19th-century American soldier

Peter Cotton (June 17, 1839 – unknown) was an American sailor who fought in the American Civil War. Cotton received the Medal of Honor, the country's highest award for bravery during combat, for his action aboard the USS Baron DeKalb during the Yazoo Pass expedition between 23 and 27 December 1862. He was honored with the award on 3 April 1863.

==Biography==
Cotton was born in New York City on June 17, 1839. He enlisted into the United States Navy during the American Civil War. Cotton was the coxswain aboard the (initially called the USS St.
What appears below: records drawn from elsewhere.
-- pv_equiv track=rewrite | github.com/malleshamdasari/Relation-Extraction | hotvector_generator.py | cleaning
-- ===== SOURCE A (Python) =====
-- Person_tag = "_TYPE_PERSON"
--
-- Time_tag = "_TYPE_TIME"
--
-- Oragnization_tag ="_TYPE_ORGANIZATION"
--
-- def cleaning(ATypes, A):
--     if "," in ATypes:
--         A1_Types_comma = ATypes.split(",")
--         for type in A1_Types_comma:
--             A1_Types_colon = type.split(":")
--             for colon in A1_Types_colon:
--                 if "person" in colon:
--                     A = Person_tag
--                 if "time_unit" in colon:
--                     A = Time_tag
--                 # if "number" in colon:
--                 #     A = Number_tag
--                 if "organization" in colon:
--                     A = Oragnization_tag
--     else:
--             A1_Types_colon = ATypes.split(":")
--             for colon in A1_Types_colon:
--                 if "person" in colon:
--                     A = Person_tag
--                 if "time_unit" in colon:
--                     A = Time_tag
--                 # if "number" in colon:
--                 #     A = Number_tag
--                 if "organization" in colon:
--                     A = Oragnization_tag
--     return A
-- ===== SOURCE B (Python) =====
-- Person_tag = "_TYPE_PERSON"
--
-- Time_tag = "_TYPE_TIME"
--
-- Oragnization_tag = "_TYPE_ORGANIZATION"
--
-- def cleaning(ATypes, A):
--     # Flatten once on both separators, then scan the tokens back-to-front,
--     # returning at the first (i.e. last-in-original-order) tagged token with
--     # the original within-token precedence organization > time_unit > person.
--     tokens = [t for part in ATypes.split(",") for t in part.split(":")]
--     for token in reversed(tokens):
--         if "organization" in token:
--             return Oragnization_tag
--         if "time_unit" in token:
--             return Time_tag
--         if "person" in token:
--             return Person_tag
--     return A
-- ===== Notes on version B (the rewrite author's own statement) =====
-- stated objective: simpler
-- what changed: Replaces A's duplicated comma/no-comma branches with two-level nested accumulate-and-overwrite loops by a single flatten of the tokens over both separators followed by one back-to-front scan that returns at the first tagged token (precedence organization > time_unit > person), with no accumulator and no branch duplication.
import Mathlib
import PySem

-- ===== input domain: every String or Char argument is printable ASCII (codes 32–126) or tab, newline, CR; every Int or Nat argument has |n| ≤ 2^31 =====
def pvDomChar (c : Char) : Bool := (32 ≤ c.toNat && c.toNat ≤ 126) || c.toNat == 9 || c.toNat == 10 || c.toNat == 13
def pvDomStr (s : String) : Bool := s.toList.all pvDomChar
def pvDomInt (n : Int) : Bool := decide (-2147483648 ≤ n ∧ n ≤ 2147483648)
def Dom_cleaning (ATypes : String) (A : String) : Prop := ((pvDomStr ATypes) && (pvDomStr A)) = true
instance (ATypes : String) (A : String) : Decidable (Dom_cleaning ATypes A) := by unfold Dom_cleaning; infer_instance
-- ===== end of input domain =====

-- B replaces A's comma/no-comma branch with two structurally identical nested loops by one
-- flatten of the tokens followed by a back-to-front early-return scan (objective: simpler).

def Person_tag : String := "_TYPE_PERSON"
def Time_tag : String := "_TYPE_TIME"
def Oragnization_tag : String := "_TYPE_ORGANIZATION"

-- ===== PORT A =====
def cleaning (ATypes : String) (A : String) : String :=
  let T := ATypes.toList
  if PySem.Chars.isIn [','] T then
    (PySem.Chars.splitOn T [',']).foldl (fun a ty =>
      (PySem.Chars.splitOn ty [':']).foldl (fun a colon =>
        let a := if PySem.Chars.isIn "person".toList colon then Person_tag else a
        let a := if PySem.Chars.isIn "time_unit".toList colon then Time_tag else a
        if PySem.Chars.isIn "organization".toList colon then Oragnization_tag else a) a) A
  else
    (PySem.Chars.splitOn T [':']).foldl (fun a colon =>
      let a := if PySem.Chars.isIn "person".toList colon then Person_tag else a
      let a := if PySem.Chars.isIn "time_unit".toList colon then Time_tag else a
      if PySem.Chars.isIn "organization".toList colon then Oragnization_tag else a) A

-- ===== PORT B =====
def pvTagScan : List (List Char) → String → String
  | [], A => A
  | t :: rest, A =>
    if PySem.Chars.isIn "organization".toList t then Oragnization_tag
    else if PySem.Chars.isIn "time_unit".toList t then Time_tag
    else if PySem.Chars.isIn "person".toList t then Person_tag
    else pvTagScan rest A

def cleaning_alt (ATypes : String) (A : String) : String :=
  let tokens := (PySem.Chars.splitOn ATypes.toList [',']).flatMap
    (fun part => PySem.Chars.splitOn part [':'])
  pvTagScan tokens.reverse A

-- ===== PRECONDITION & SPEC =====
def Spec_cleaning (ATypes : String) (A : String) (out : String) : Prop := out = cleaning_alt ATypes A
instance (ATypes : String) (A : String) (out : String) : Decidable (Spec_cleaning ATypes A out) := by unfold Spec_cleaning; infer_instance

-- ===== CLAIM (what is proved, stated in full; the proofs are below) =====
def Claim_equal_cleaning : Prop := ∀ (ATypes : String) (A : String), Dom_cleaning ATypes A → Spec_cleaning ATypes A (cleaning ATypes A)

-- ===== LEMMAS AND PROOFS =====

-- the tag (if any) a single token produces, with A's within-token precedence
def pvTag (t : List Char) : Option String :=
  if PySem.Chars.isIn "organization".toList t then some Oragnization_tag
  else if PySem.Chars.isIn "time_unit".toList t then some Time_tag
  else if PySem.Chars.isIn "person".toList t then some Person_tag
  else none

theorem step_eq_tag (a : String) (colon : List Char) :
    (let a' := if PySem.Chars.isIn "person".toList colon then Person_tag else a
     let a'' := if PySem.Chars.isIn "time_unit".toList colon then Time_tag else a'
     if PySem.Chars.isIn "organization".toList colon then Oragnization_tag else a'')
    = (pvTag colon).getD a := by
  unfold pvTag; split_ifs <;> simp_all

theorem pvTagScan_append (xs : List (List Char)) (t : List Char) (A : String) :
    pvTagScan (xs ++ [t]) A = pvTagScan xs ((pvTag t).getD A) := by
  induction xs with
  | nil => simp only [List.nil_append, pvTagScan, pvTag]; split_ifs <;> simp_all
  | cons x xs ih => simp only [List.cons_append, pvTagScan, ih]

theorem foldl_eq_scan (l : List (List Char)) (A : String) :
    l.foldl (fun a t => (pvTag t).getD a) A = pvTagScan l.reverse A := by
  induction l generalizing A with
  | nil => rfl
  | cons t l ih => simp only [List.foldl_cons, List.reverse_cons, ih, pvTagScan_append]

theorem splitOn_go_no_sep (fuel : Nat) (l cur : List Char) (acc : List (List Char))
    (h : ',' ∉ l) :
    PySem.Chars.splitOn.go [','] fuel l cur acc = acc.reverse ++ [cur.reverse ++ l] := by
  induction fuel generalizing l cur acc with
  | zero => simp [PySem.Chars.splitOn.go]
  | succ fuel ih =>
    cases l with
    | nil => simp [PySem.Chars.splitOn.go]
    | cons c rest =>
      have hc : c ≠ ',' := fun hc => h (hc ▸ List.mem_cons_self)
      have hp : [','].isPrefixOf (c :: rest) = false := by
        simp [List.isPrefixOf, Ne.symm hc]
      rw [PySem.Chars.splitOn.go, if_neg (by simp [hp])]
      rw [ih rest (c :: cur) acc (fun hm => h (List.mem_cons_of_mem _ hm))]
      simp

theorem splitOn_no_sep (T : List Char) (h : PySem.Chars.isIn [','] T = false) :
    PySem.Chars.splitOn T [','] = [T] := by
  have hmem : ',' ∉ T := by
    intro hm
    rw [PySem.Chars.isIn_eq_false_iff] at h
    rcases List.append_of_mem hm with ⟨pre, suf, rfl⟩
    exact h ⟨pre, suf, by simp⟩
  unfold PySem.Chars.splitOn
  rw [splitOn_go_no_sep _ _ _ _ hmem]
  simp

-- ===== VERDICT (by name: the statement is the Claim_ definition above) =====
theorem cleaning_spec : Claim_equal_cleaning := by
  intro ATypes A _
  show cleaning ATypes A = cleaning_alt ATypes A
  unfold cleaning cleaning_alt
  simp only [step_eq_tag]
  rw [← List.foldl_flatMap, foldl_eq_scan]
  split_ifs with h
  · rfl
  · rw [splitOn_no_sep _ (by simpa using h), foldl_eq_scan]
    simp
Louis), and saw action at the battles of Fort Henry and Fort Donelson in February 1862.

===Medal of Honor===
Citation:

Cotton served on board the U.S.S. Baron De Kalb in the Yazoo River expedition, 23 to 27 December 1862. Proceeding under orders up the Yazoo River, the Baron De Kalb, with the object of capturing or destroying the enemy's transports, came upon the steamers John Walsh, R. J. Locklan, Golden Age, and the Scotland, sunk on a bar where they were ordered to be burned. Continuing up the river, the Baron De Kalb was fired upon but, upon returning the fire, caused the enemy's retreat. Returning down the Yazoo, she destroyed and captured large quantities of enemy equipment and several prisoners. Serving bravely throughout this action, Cotton, as Coxswain, "distinguished himself in the various actions."